@The-Darkin-Blade Hi there!
Thank you for mentioning about this voice typo! We will definitely take a look and think about what to do about it!
Now, let me answer your question about inscribed angles.
The formal wording of this theorem goes like this:
Inscribed Angle Theorem:
Any angle that is inscribed in a circle is half of the central angle that subtends the same arc on the circle.
Proof:
Let our inscribed angle be ∠BAC and the central angle ∠BOC.
There are two cases for the position of the inscribed angle relative to the central angle.
Case 1:
Let's draw one more radius, OA. Now we have three isosceles triangles: △AOB, △AOC and △BOC. So the the angles at the base are equal. Let α=∠BAO=∠ABO, β=∠CAO=∠ACO and γ=∠BCO=∠CBO. So the ∠BAC=α+β.
Let's now find the measure of the angle ∠BOC:
The sum of the angles in any triangle is equal to 180∘, so ∠BOC=180∘−2γ and also ∠BAC+∠ABC+∠ACB=180∘.
On the other hand, sum of the angles in △ABC=2α+2β+2γ=180∘, hence 2α+2β=180∘−2γ=∠BOC. And we got what we wanted: ∠BOC=2α+2β=2(α+β)=2∠BAC.
So we are done!
Case 2:
Now, if you want, you can try to prove this case yourself, using the ideas from the proof of the first case 
Let's draw one more radius, OA. Now we have three isosceles triangles: △AOB, △AOC and △BOC. So the angles at the base are equal. Let α=∠BAO=∠ABO, β=∠CAO=∠ACO and γ=∠BCO=∠CBO. So the ∠BAC=α−β.

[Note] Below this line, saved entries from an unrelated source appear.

-- pv_equiv track=rewrite | github.com/frantzmiccoli/artemisia | src/artemisia.py | _get_parent_columns
-- ===== SOURCE A (Python) =====
-- def _get_parent_columns(columns):
--     """
--     Get parent columns from a list of columns. A column is a parent one
--     if it's not contained in any other one. Among 'cluster_zone_4', 'zone'
--     and 'temperature', the parent columns are 'zone' and 'temperature',
--     implicitly we assume that 'cluster_zone_4' need 'zone' to be computed.
--     """
--     parent_columns = []
--     for column in columns:
--         found_parent = False
--         for parent_candidate_column in columns:
--             if column == parent_candidate_column:
--                 continue
--             if parent_candidate_column in column:
--                 found_parent = True
--                 break
--         if not found_parent:
--             parent_columns.append(column)
--     return parent_columns
-- ===== SOURCE B (Python) =====
-- def _get_parent_columns(columns):
--     """Same result as A, but instead of scanning all other columns per column,
--     hash the column set once and enumerate each column's proper substrings."""
--     present = set(columns)
--     parent_columns = []
--     for column in columns:
--         n = len(column)
--         has_parent = any(
--             column[i:i + m] in present
--             for m in range(n)
--             for i in range(n - m + 1)
--         )
--         if not has_parent:
--             parent_columns.append(column)
--     return parent_columns
-- ===== Notes on version B (the rewrite author's own statement) =====
-- stated objective: faster
-- what changed: Instead of testing every other column for containment in each column (pairwise O(n^2) scan), B builds a hash set of the columns once and, for each column, enumerates its proper substrings and checks them against the set, so the per-column cost no longer depends on the number of columns.
import Mathlib
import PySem

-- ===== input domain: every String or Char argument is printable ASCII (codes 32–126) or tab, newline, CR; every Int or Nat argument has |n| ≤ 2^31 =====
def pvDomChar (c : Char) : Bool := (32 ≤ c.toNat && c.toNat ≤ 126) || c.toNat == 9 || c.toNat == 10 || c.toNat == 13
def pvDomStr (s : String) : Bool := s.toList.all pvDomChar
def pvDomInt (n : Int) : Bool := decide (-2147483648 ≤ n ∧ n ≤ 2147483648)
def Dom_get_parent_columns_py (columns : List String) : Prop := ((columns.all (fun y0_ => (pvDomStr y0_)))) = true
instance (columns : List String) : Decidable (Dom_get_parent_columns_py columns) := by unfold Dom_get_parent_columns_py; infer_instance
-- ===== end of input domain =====

-- B replaces A's pairwise containment scan by a hash set of the columns plus
-- enumeration of each column's proper substrings (alternative algorithm, same result).


-- ===== PORT A =====
-- inner 'for parent_candidate_column in columns: continue/break' loop = short-circuit any
def get_parent_columns_py (columns : List String) : List String :=
  columns.foldl (fun parent_columns column =>
    let found_parent :=
      columns.any (fun parent_candidate_column =>
        !(column == parent_candidate_column) && PySem.Str.isIn parent_candidate_column column)
    if !found_parent then parent_columns ++ [column] else parent_columns) []

-- ===== PORT B =====
-- 'any(column[i:i+m] in present for m in range(n) for i in range(n-m+1))'
def pvHasParent (present : PySem.Set String) (column : String) : Bool :=
  let n : Int := PySem.Str.len column
  (PySem.List.pyRange 0 n 1).any (fun m =>
    (PySem.List.pyRange 0 (n - m + 1) 1).any (fun i =>
      PySem.Set.contains present (PySem.Str.slice column (some i) (some (i + m)))))

def get_parent_columns_py_alt (columns : List String) : List String :=
  let present := PySem.Set.ofList columns
  columns.foldl (fun parent_columns column =>
    if !pvHasParent present column then parent_columns ++ [column] else parent_columns) []

-- ===== PRECONDITION & SPEC =====
def Spec_get_parent_columns_py (columns : List String) (out : List String) : Prop := out = get_parent_columns_py_alt columns
instance (columns : List String) (out : List String) : Decidable (Spec_get_parent_columns_py columns out) := by unfold Spec_get_parent_columns_py; infer_instance

-- ===== CLAIM (what is proved, stated in full; the proofs are below) =====
def Claim_equal_get_parent_columns_py : Prop := ∀ (columns : List String), Dom_get_parent_columns_py columns → Spec_get_parent_columns_py columns (get_parent_columns_py columns)

-- ===== LEMMAS AND PROOFS =====

-- a proper substring occurrence of some column inside c ↔ some drop/take slice of c is a column
theorem pv_exists_proper_infix_iff (cols : List String) (c : String) :
    (∃ p ∈ cols, p ≠ c ∧ p.toList <:+: c.toList) ↔
    (∃ m i : ℕ, m < c.toList.length ∧ i + m ≤ c.toList.length ∧
       ∃ p ∈ cols, p.toList = (c.toList.drop i).take m) := by
  constructor
  · rintro ⟨p, hp, hne, s, t, h⟩
    refine ⟨p.toList.length, s.length, ?_, ?_, p, hp, ?_⟩
    · have hlen : s.length + (p.toList.length + t.length) = c.toList.length := by
        have := congrArg List.length h
        simp only [List.length_append] at this
        omega
      rcases Nat.lt_or_ge (p.toList.length) c.toList.length with hlt | hge
      · exact hlt
      · exfalso
        have hs : s = [] := by
          have := List.length_eq_zero_iff.mp (by omega : s.length = 0); exact this
        have ht : t = [] := by
          have := List.length_eq_zero_iff.mp (by omega : t.length = 0); exact this
        apply hne
        apply String.toList_inj.mp
        simpa [hs, ht] using h
    · have := congrArg List.length h
      simp only [List.length_append] at this
      omega
    · have hdrop : c.toList.drop s.length = p.toList ++ t := by
        rw [← h, List.append_assoc, List.drop_left]
      rw [hdrop, List.take_left]
  · rintro ⟨m, i, hm, him, p, hp, hpl⟩
    refine ⟨p, hp, ?_, ?_⟩
    · intro hpc
      have : p.toList.length < c.toList.length := by
        rw [hpl]
        have h1 : ((c.toList.drop i).take m).length ≤ m := by
          simp [List.length_take]
        omega
      rw [hpc] at this; omega
    · rw [hpl]
      exact ((List.take_prefix _ _).isInfix).trans ((List.drop_suffix _ _).isInfix)

-- A's inner scan = B's substring enumeration, as Bools
theorem pv_check_eq (cols : List String) (c : String) :
    cols.any (fun p => !(c == p) && PySem.Str.isIn p c)
      = pvHasParent (PySem.Set.ofList cols) c := by
  have hA : (cols.any (fun p => !(c == p) && PySem.Str.isIn p c) = true)
      ↔ (∃ p ∈ cols, p ≠ c ∧ p.toList <:+: c.toList) := by
    simp only [List.any_eq_true, Bool.and_eq_true, Bool.not_eq_true', beq_eq_false_iff_ne,
      PySem.Str.isIn_iff_infix]
    constructor
    · rintro ⟨p, hp, hne, hin⟩; exact ⟨p, hp, fun h => hne h.symm, hin⟩
    · rintro ⟨p, hp, hne, hin⟩; exact ⟨p, hp, fun h => hne h.symm, hin⟩
  have hB : (pvHasParent (PySem.Set.ofList cols) c = true)
      ↔ (∃ m i : ℕ, m < c.toList.length ∧ i + m ≤ c.toList.length ∧
          ∃ p ∈ cols, p.toList = (c.toList.drop i).take m) := by
    simp only [pvHasParent, List.any_eq_true, PySem.List.mem_pyRange_one, PySem.Str.len_eq]
    constructor
    · rintro ⟨m, ⟨hm0, hmn⟩, i, ⟨hi0, hin⟩, hc⟩
      lift m to ℕ using hm0 with mn
      lift i to ℕ using hi0 with iN
      refine ⟨mn, iN, by exact_mod_cast hmn, by omega,
        PySem.Str.slice c (some (iN : Int)) (some ((iN : Int) + (mn : Int))), ?_, ?_⟩
      · rw [← PySem.Set.mem_ofList (α := String) cols, ← PySem.Set.contains_iff]; exact hc
      · show (PySem.Str.slice c (some (iN : Int)) (some ((iN : Int) + (mn : Int)))).toList = _
        have hbr : (PySem.Str.slice c (some (iN : Int)) (some ((iN : Int) + (mn : Int)))).toList
            = PySem.List.slice c.toList (some (iN : Int)) (some ((iN : Int) + (mn : Int))) := by
          simp [PySem.Str.slice]
        rw [hbr, PySem.List.slice_natCast_add]
    · rintro ⟨m, i, hm, him, p, hp, hpl⟩
      refine ⟨(m : Int), ⟨by omega, by omega⟩, (i : Int), ⟨by omega, by omega⟩, ?_⟩
      have : PySem.Str.slice c (some (i : Int)) (some ((i : Int) + (m : Int))) = p := by
        apply String.toList_inj.mp
        show _ = p.toList
        rw [hpl]
        have hbr : (PySem.Str.slice c (some (i : Int)) (some ((i : Int) + (m : Int)))).toList
            = PySem.List.slice c.toList (some (i : Int)) (some ((i : Int) + (m : Int))) := by
          simp [PySem.Str.slice]
        rw [hbr, PySem.List.slice_natCast_add]
      rw [this, PySem.Set.contains_iff, PySem.Set.mem_ofList]; exact hp
  rcases hbool : cols.any (fun p => !(c == p) && PySem.Str.isIn p c) with _ | _
  · symm
    rw [Bool.eq_false_iff]
    intro hB'
    have := hA.mpr (pv_exists_proper_infix_iff cols c |>.mpr (hB.mp hB'))
    rw [hbool] at this; exact Bool.false_ne_true this
  · symm
    exact hB.mpr (pv_exists_proper_infix_iff cols c |>.mp (hA.mp hbool))

-- ===== VERDICT (by name: the statement is the Claim_ definition above) =====
theorem get_parent_columns_py_spec : Claim_equal_get_parent_columns_py := by
  intro columns _
  unfold Spec_get_parent_columns_py get_parent_columns_py get_parent_columns_py_alt
  simp only []
  congr 1
  funext acc column
  rw [pv_check_eq columns column]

Let's now find the measure of the angle ∠BOC:
The sum of the angles in any triangle is equal to 180∘, so ∠BOC=180∘−2γ and also ∠BAC+∠ABC+∠ACB=180∘.
On the other hand, sum of the angles in △ABC=(α−β)+(α+γ)+(γ−β)=2α−2β+2γ=180∘, hence 2α−2β=180∘−2γ=∠BOC. And we got what we wanted: ∠BOC=2α−2β=2(α−β)=2∠BAC.
So we are done again, using the same algorithm!